2.7 Nach dem Gesagten ist die Beschwerde gutzuheissen und der Beschwerdegegner anzuweisen, der Beschwerdeführerin eine Kurzaufenthaltsbewilligung zur Ehevorbereitung zu erteilen. Für eine allfällige Verlängerung der Kurzaufenthaltsbewilligung sowie für die Erteilung und Verlängerung der Aufenthaltsbewilligung ist im jeweiligen Zeitpunkt erneut und vertieft zu untersuchen und zu prüfen, ob die dannzumal geltenden Voraussetzungen hierfür erfüllt sind, zumal die vorliegende Prüfung lediglich summarisch erfolgt.

3.  

3.1 Ausgangsgemäss sind die Gerichtskosten dem Beschwerdegegner aufzuerlegen und steht der Beschwerdeführerin eine Parteientschädigung zu (§ 13 Abs. 2 in Verbindung mit § 65a Abs. 2 sowie § 17 Abs. 2 VRG). Diese wird für das vorliegende Verfahren auf Fr. 1'500.- festgesetzt.

3.2 Die Beschwerdeführerin vermochte erst im verwaltungsgerichtlichen Verfahren zu belegen, dass die beabsichtigte Heirat innert nützlicher Frist erfolgen kann, da erst mit Schreiben des Zivilstandsamtes G vom 17. Mai 2023 die Bestätigung vorlag, dass für den Abschluss des Ehevorbereitungsverfahrens nur noch die Einreichung der Bestätigung des rechtmässigen Aufenthalts der Beschwerdeführerin fehlt. Die begehrte Erteilung der Kurzaufenthaltsbewilligung zur Vorbereitung der Ehe wurde damit erst im verwaltungsgerichtlichen Verfahren bewilligungsfähig, während die entsprechenden Gesuche von den Vorinstanzen zu Recht abgewiesen wurden. Es rechtfertigt sich deshalb nicht, die vorinstanzlichen Kosten- und Entschädigungsfolgen neu zu regeln.

4.  

Zur Rechtsmittelbelehrung des nachstehenden Dispositivs ist Folgendes zu erläutern: Soweit ein Anwesenheitsanspruch geltend gemacht wird, ist Beschwerde in öffentlich-rechtlichen Angelegenheiten nach Art. 82 ff. des Bundesgerichtsgesetzes vom 17. Juni 2005 (BGG) zu erheben (vgl. Art. 83 lit. c Ziff. 2 BGG e contrario; BGE 139 I 330 E. 1.1). Ansonsten steht die subsidiäre Verfassungsbeschwerde gemäss Art. 113 ff. BGG offen. Werden beide Rechtsmittel ergriffen, hat dies in der gleichen Rechtsschrift zu geschehen (Art. 119 Abs. 1 BGG).

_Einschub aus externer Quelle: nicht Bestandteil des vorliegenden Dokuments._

-- pv_equiv track=rewrite | github.com/etfrenchvcu/thesis | src/umls.py | extend_lineage
-- ===== SOURCE A (Python) =====
-- def flatten(list):
--     "Flatten a 2D list into 1D"
--     return set([item for sublist in list for item in sublist])
--
-- def parent_bfs(cuis, parent_dict):
--     "Gets a unique set of parents for the list of CUIs"
--     parents = []
--     for cui in cuis:
--         if cui in parent_dict:
--             parents += [c for _,c in parent_dict[cui]]
--     return set(parents)
--
-- def extend_lineage(l_given, l_compare, parent_dict):
--     "Extend a lineage up one level and check if the LCA is found"
--     d = None
--     reached_root = False
--
--     # Breadth First Search next level of parents
--     parents = parent_bfs(l_given[-1], parent_dict)
--     parents = parents.difference(flatten(l_given))
--
--     if len(parents) > 0:
--         # Check for common ancestors (only need to check parents)
--         common_ancestors = flatten(l_compare).intersection(parents)
--         if len(common_ancestors) > 0:
--             for i, level in enumerate(l_compare):
--                 if not level.isdisjoint(parents):
--                     d = len(l_given) + i
--                     break
--         l_given.append(parents)
--     else:
--         reached_root = True
--
--     # Return extended lineage and distance if found
--     return l_given, d, reached_root
-- ===== SOURCE B (Python) =====
-- def flatten(list):
--     "Flatten a 2D list into 1D"
--     return set([item for sublist in list for item in sublist])
--
-- def parent_bfs(cuis, parent_dict):
--     "Gets a unique set of parents for the list of CUIs"
--     parents = []
--     for cui in cuis:
--         if cui in parent_dict:
--             parents += [c for _, c in parent_dict[cui]]
--     return set(parents)
--
-- def extend_lineage(l_given, l_compare, parent_dict):
--     "Extend a lineage up one level and check if the LCA is found"
--     d = None
--     reached_root = False
--
--     # Breadth First Search next level of parents (same step as before)
--     parents = parent_bfs(l_given[-1], parent_dict).difference(flatten(l_given))
--
--     if len(parents) > 0:
--         # Earliest-level index per CUI of l_compare (first occurrence wins),
--         # built once; replaces the flatten/intersection guard and level scan.
--         earliest = {}
--         for i, level in enumerate(l_compare):
--             for c in level:
--                 if c not in earliest:
--                     earliest[c] = i
--         hits = [earliest[c] for c in parents if c in earliest]
--         if hits:
--             d = len(l_given) + min(hits)
--         l_given.append(parents)
--     else:
--         reached_root = True
--
--     return l_given, d, reached_root
-- ===== Notes on version B (the rewrite author's own statement) =====
-- stated objective: alternative
-- what changed: The flatten(l_compare) intersection guard plus the enumerate-and-break scan of levels against the parent set is replaced by a single earliest-level-index dict over l_compare (first occurrence wins) from which the distance is read off as len(l_given) + min of the indices of the parents that occur in it.
import Mathlib
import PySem

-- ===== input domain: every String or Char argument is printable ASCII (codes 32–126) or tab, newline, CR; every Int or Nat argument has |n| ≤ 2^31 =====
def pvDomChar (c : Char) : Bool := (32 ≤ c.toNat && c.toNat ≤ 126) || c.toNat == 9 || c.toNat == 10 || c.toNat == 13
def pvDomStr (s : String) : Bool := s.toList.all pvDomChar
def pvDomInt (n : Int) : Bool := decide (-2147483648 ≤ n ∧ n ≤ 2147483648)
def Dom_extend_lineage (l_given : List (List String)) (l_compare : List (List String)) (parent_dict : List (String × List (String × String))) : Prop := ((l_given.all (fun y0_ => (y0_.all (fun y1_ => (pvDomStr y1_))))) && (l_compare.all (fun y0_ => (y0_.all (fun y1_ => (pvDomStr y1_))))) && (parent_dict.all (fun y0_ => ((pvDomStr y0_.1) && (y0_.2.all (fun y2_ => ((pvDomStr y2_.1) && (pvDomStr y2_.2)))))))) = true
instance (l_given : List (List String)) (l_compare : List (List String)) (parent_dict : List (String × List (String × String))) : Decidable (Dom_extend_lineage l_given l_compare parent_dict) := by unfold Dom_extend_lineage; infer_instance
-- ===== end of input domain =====

-- B replaces A's flatten(l_compare)∩parents guard and break-scan of levels by an
-- earliest-level-index dict plus a min over the parents' indices (alternative
-- decomposition, same result); equivalence is about the RETURN value only
-- (Python A and B both append to l_given in place).


-- ===== PORT A =====
-- shared helpers: literal ports of the module helpers flatten / parent_bfs
-- (identical code in Source A and Source B)
def pvFlatten (l : List (List String)) : PySem.Set String :=
  PySem.Set.ofList l.flatten
-- pv_equiv track=rewrite | github.com/msd2/three_words_dashboard | components/tokenize_text.py | common_word_swaps
-- ===== SOURCE A (Python) =====
-- def common_word_swaps(tokens):
--     words = {
--         'entertain':'entertaining',
--         'enjoy':'enjoyable',
--         'provoke':'provoking',
--         'joyous':'joyful',
--         'amuse':'amusing',
--         'gre':'grey',
--         'ok':'okay',
--         '""""':''
--         # 'fee':'',
--         # 'fhjhffhjkhhh':''
--     }
--     for key in words.keys():
--         tokens = [words[key] if token==key else token for token in tokens]
--     return tokens
-- ===== SOURCE B (Python) =====
-- def _swap(token):
--     if token == 'entertain':
--         return 'entertaining'
--     elif token == 'enjoy':
--         return 'enjoyable'
--     elif token == 'provoke':
--         return 'provoking'
--     elif token == 'joyous':
--         return 'joyful'
--     elif token == 'amuse':
--         return 'amusing'
--     elif token == 'gre':
--         return 'grey'
--     elif token == 'ok':
--         return 'okay'
--     elif token == '""""':
--         return ''
--     else:
--         return token
--
--
-- def common_word_swaps(tokens):
--     acc = []
--     for token in tokens:
--         acc.append(_swap(token))
--     return acc
-- ===== Notes on version B (the rewrite author's own statement) =====
-- stated objective: simpler
-- what changed: A builds a dictionary and rebuilds the whole token list once per key (8 full passes); B drops the dictionary entirely and makes a single accumulator loop over the tokens, deciding each token with a direct if/elif chain. Equivalent because the keys are distinct and no replacement value is itself a key, so the staged passes cannot cascade.
import Mathlib
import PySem

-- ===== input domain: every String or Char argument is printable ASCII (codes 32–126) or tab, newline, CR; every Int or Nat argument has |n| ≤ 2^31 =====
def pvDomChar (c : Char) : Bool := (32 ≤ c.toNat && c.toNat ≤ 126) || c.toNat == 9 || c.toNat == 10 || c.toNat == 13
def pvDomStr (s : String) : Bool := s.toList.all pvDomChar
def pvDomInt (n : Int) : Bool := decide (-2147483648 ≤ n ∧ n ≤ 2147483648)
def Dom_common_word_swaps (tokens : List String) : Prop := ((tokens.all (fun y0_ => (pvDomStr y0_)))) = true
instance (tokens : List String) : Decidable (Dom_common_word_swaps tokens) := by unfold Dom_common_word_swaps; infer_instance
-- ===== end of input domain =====

-- B replaces A's per-key rebuilds of the whole list with one accumulator pass and an
-- if/elif chain per token (objective: simpler; no dictionary at all).

-- ===== PORT A =====
-- A's dictionary, then one full rebuild of the token list per key (as in the Python).
def pvWordsA : PySem.Dict String String :=
  PySem.Dict.ofList [("entertain","entertaining"),("enjoy","enjoyable"),("provoke","provoking"),
    ("joyous","joyful"),("amuse","amusing"),("gre","grey"),("ok","okay"),("\"\"\"\"","")]

def common_word_swaps (tokens : List String) : List String :=
  pvWordsA.keys.foldl
    (fun ts key => ts.map (fun token => if token == key then (pvWordsA.get? key).getD "" else token))
    tokens

-- ===== PORT B =====
-- _swap: the if/elif chain of Source B.
def pvSwap (token : String) : String :=
  if token == "entertain" then "entertaining"
  else if token == "enjoy" then "enjoyable"
  else if token == "provoke" then "provoking"
  else if token == "joyous" then "joyful"
  else if token == "amuse" then "amusing"
  else if token == "gre" then "grey"
  else if token == "ok" then "okay"
  else if token == "\"\"\"\"" then ""
  else token

-- the accumulator loop of Source B: acc = []; for token in tokens: acc.append(_swap(token))
def common_word_swaps_alt (tokens : List String) : List String :=
  tokens.foldl (fun acc token => acc ++ [pvSwap token]) []

-- ===== PRECONDITION & SPEC =====
def Spec_common_word_swaps (tokens : List String) (out : List String) : Prop := out = common_word_swaps_alt tokens
instance (tokens : List String) (out : List String) : Decidable (Spec_common_word_swaps tokens out) := by unfold Spec_common_word_swaps; infer_instance

-- ===== CLAIM =====
def Claim_equal_common_word_swaps : Prop := ∀ (tokens : List String), Dom_common_word_swaps tokens → Spec_common_word_swaps tokens (common_word_swaps tokens)

-- ===== LEMMAS AND PROOFS =====
lemma pvWordsA_mk : pvWordsA = PySem.Dict.mk [("entertain","entertaining"),("enjoy","enjoyable"),
    ("provoke","provoking"),("joyous","joyful"),("amuse","amusing"),("gre","grey"),("ok","okay"),
    ("\"\"\"\"","")] := by decide

-- Pointwise: the eight replacement steps applied in order to one token equal B's chain.
lemma pv_point (t : String) :
    (pvWordsA.keys.foldl
      (fun s key => if s == key then (pvWordsA.get? key).getD "" else s) t)
    = pvSwap t := by
  by_cases h1 : t = "entertain"; · subst h1; decide
  by_cases h2 : t = "enjoy"; · subst h2; decide
  by_cases h3 : t = "provoke"; · subst h3; decide
  by_cases h4 : t = "joyous"; · subst h4; decide
  by_cases h5 : t = "amuse"; · subst h5; decide
  by_cases h6 : t = "gre"; · subst h6; decide
  by_cases h7 : t = "ok"; · subst h7; decide
  by_cases h8 : t = "\"\"\"\""; · subst h8; decide
  rw [pvWordsA_mk]
  simp [pvSwap, PySem.Dict.get?, h1, h2, h3, h4, h5, h6, h7, h8]

-- The fold of per-key maps is the map of the per-token fold.
lemma pv_fold_map (keys : List String) (f : String → String → String) (tokens : List String) :
    keys.foldl (fun ts key => ts.map (fun token => f token key)) tokens
    = tokens.map (fun t => keys.foldl f t) := by
  induction keys generalizing tokens with
  | nil => simp
  | cons k ks ih => simp [List.foldl, ih, List.map_map, Function.comp]

-- B's append-accumulator fold computes the map of pvSwap.
lemma pv_alt_map (tokens : List String) (acc : List String) :
    tokens.foldl (fun acc token => acc ++ [pvSwap token]) acc = acc ++ tokens.map pvSwap := by
  induction tokens generalizing acc with
  | nil => simp
  | cons t ts ih => simp [List.foldl, ih]

-- ===== VERDICT =====
theorem common_word_swaps_spec : Claim_equal_common_word_swaps := by
  intro tokens _
  unfold Spec_common_word_swaps common_word_swaps common_word_swaps_alt
  rw [pv_fold_map, pv_alt_map]
  exact List.map_congr_left (fun t _ => pv_point t)
lemma pv_flatMap_filter_perm (rank : String → Int) : ∀ (rs : List Int), rs.Nodup →
    ∀ (l : List String), (∀ x ∈ l, rank x ∈ rs) →
    (rs.flatMap (fun r => l.filter (fun x => rank x == r))).Perm l := by
  intro rs
  induction rs with
  | nil =>
    intro _ l hcov
    have : l = [] := List.eq_nil_iff_forall_not_mem.mpr (fun x hx => by simpa using hcov x hx)
    simp [this]
  | cons r rs ih =>
    intro hnd l hcov
    rw [List.flatMap_cons]
    have hnotin : r ∉ rs := (List.nodup_cons.mp hnd).1
    have hrest : rs.flatMap (fun r' => l.filter (fun x => rank x == r'))
        = rs.flatMap (fun r' => (l.filter (fun x => !(rank x == r))).filter (fun x => rank x == r')) := by
      apply List.flatMap_congr
      intro r' hr'
      rw [List.filter_filter]
      apply List.filter_congr
      intro x _
      by_cases hx : rank x = r'
      · have hne : r' ≠ r := fun he => hnotin (he ▸ hr')
        simp [hx, hne]
      · simp [hx]
    rw [hrest]
    have hperm := ih (List.nodup_cons.mp hnd).2 (l.filter (fun x => !(rank x == r)))
      (fun x hx => by
        rcases List.mem_filter.mp hx with ⟨hxl, hxr⟩
        have := hcov x hxl
        rcases List.mem_cons.mp this with he | h'
        · exact absurd (by simpa using he) (by simpa using hxr)
        · exact h')
    exact (hperm.append_left _).trans (List.filter_append_perm _ l)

Demgemäss erkennt die Kammer:

1.    Die Beschwerde wird gutgeheissen. Der Beschwerdegegner wird angewiesen, der Beschwerdeführerin eine Kurzaufenthaltsbewilligung zur Vorbereitung der Heirat zu erteilen.

2.    Die Gerichtsgebühr wird festgesetzt auf Fr. 2'000.--;    die übrigen Kosten betragen: Fr.      70.--     Zustellkosten, Fr. 2'070.--     Total der Kosten.

3.    Die Gerichtskosten werden dem Beschwerdegegner auferlegt.

4.    Der Beschwerdegegner wird verpflichtet, der Beschwerdeführerin für das Beschwerdeverfahren eine Parteientschädigung von Fr. 1'500.- zu bezahlen.

5.    Gegen dieses Urteil kann im Sinn der Erwägungen Beschwerde erhoben werden. Die Beschwerde ist innert 30 Tagen, von der Zustellung an gerechnet, beim Bundesgericht, 1000 Lausanne 14, einzureichen.

6.    Mitteilung an: a)    die Parteien; b)    die Sicherheitsdirektion;

c)    das Staatssekretariat für Migration (SEM);

d)    die Kasse des Verwaltungsgerichts (zur Rückerstattung der Kaution).